theorem pvFirstTruthy_cons (row : List (String × String)) (k : String) (ks : List String) (d : String) :
    pvFirstTruthy row (k :: ks) d
      = if pvGetStr row k ≠ "" then pvGetStr row k else pvFirstTruthy row ks d := by
  rw [pvGetStr_eq_find]
  cases hf : row.find? (fun p => p.1 == k) with
  | none => simp [pvFirstTruthy, hf]
  | some pair => by_cases h : pair.2 = "" <;> simp [pvFirstTruthy, hf, h]

theorem if_ne_empty (s : String) : (if s ≠ "" then s else "") = s := by
  split <;> simp_all

theorem pvTsAlt_eq (f : List (String × String)) : pvTsAlt f = pvNormTs f := by
  simp only [pvTsAlt, pvFirstTruthy_cons, pvFirstTruthy_nil, if_ne_empty, pvNormTs]

theorem pvKeyAlt_eq (f : List (String × String)) : pvKeyAlt f = pvKey f := by
  simp only [pvKeyAlt, pvFirstTruthy_cons, pvFirstTruthy_nil, if_ne_empty, pvKey]

-- proof-side name for the running first-maximum fold
def pvRunMax (gs : List (List (String × String))) (acc : Option (List (String × String))) : Option (List (String × String)) :=
  gs.foldl
    (fun acc x =>
      match acc with
      | none => some x
      | some m => if pvNormTs m < pvNormTs x then some x else some m)
    acc

theorem pvRunMax_eq_max? (gs : List (List (String × String))) :
    pvRunMax gs none = PySem.List.max? gs pvNormTs := by
  unfold pvRunMax PySem.List.max?
  apply PySem.List.foldl_congr_mem
  intro acc x _
  cases acc <;> rfl

-- B's per-key scan over the tagged list is the running first-maximum over the key's group
theorem pvPick_foldl (key : String) (l : List (List (String × String))) :
    ∀ acc : Option (List (String × String)),
    (l.map (fun finding => (pvKeyAlt finding, finding))).foldl
        (fun best p =>
          if p.1 = key ∧ (best = none ∨ pvTsAlt (best.getD []) < pvTsAlt p.2) then some p.2 else best)
        acc
      = pvRunMax (l.filter (fun f => pvKey f == key)) acc := by
  unfold pvRunMax
  induction l with
  | nil => intro acc; rfl
  | cons f t ih =>
    intro acc
    simp only [List.map_cons, List.foldl_cons, List.filter_cons]
    by_cases h : pvKey f = key
    · rw [if_pos (show (pvKey f == key) = true by simpa using h), List.foldl_cons, ih]
      congr 1
      cases acc with
      | none => simp [pvKeyAlt_eq, h]
      | some m =>
        by_cases hlt : pvNormTs m < pvNormTs f <;>
          simp [pvKeyAlt_eq, pvTsAlt_eq, h, hlt]
    · rw [if_neg (show ¬ ((pvKey f == key) = true) by simpa using h), ih]
      congr 1
      simp [pvKeyAlt_eq, h]

theorem pvPickLatest_eq (key : String) (findings : List (List (String × String))) :
    pvPickLatest key (findings.map (fun finding => (pvKeyAlt finding, finding)))
      = pvMaxByTs (findings.filter (fun f => pvKey f == key)) := by
  unfold pvPickLatest
  rw [pvPick_foldl]
  rw [pvRunMax_eq_max?]
  unfold pvMaxByTs
  cases PySem.List.max? (findings.filter (fun f => pvKey f == key)) pvNormTs <;> rfl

→ WHAT YOU NEED TO DO
Once the line containing "theorem pvTsAlt_eq (f" has been written out, please stop; every line before it, back to the first line of the records above, should be given exactly.

→ EXERCISE OUTPUT
theorem pvFirstTruthy_cons (row : List (String × String)) (k : String) (ks : List String) (d : String) :
    pvFirstTruthy row (k :: ks) d
      = if pvGetStr row k ≠ "" then pvGetStr row k else pvFirstTruthy row ks d := by
  rw [pvGetStr_eq_find]
  cases hf : row.find? (fun p => p.1 == k) with
  | none => simp [pvFirstTruthy, hf]
  | some pair => by_cases h : pair.2 = "" <;> simp [pvFirstTruthy, hf, h]

theorem if_ne_empty (s : String) : (if s ≠ "" then s else "") = s := by
  split <;> simp_all

theorem pvTsAlt_eq (f : List (String × String)) : pvTsAlt f = pvNormTs f := by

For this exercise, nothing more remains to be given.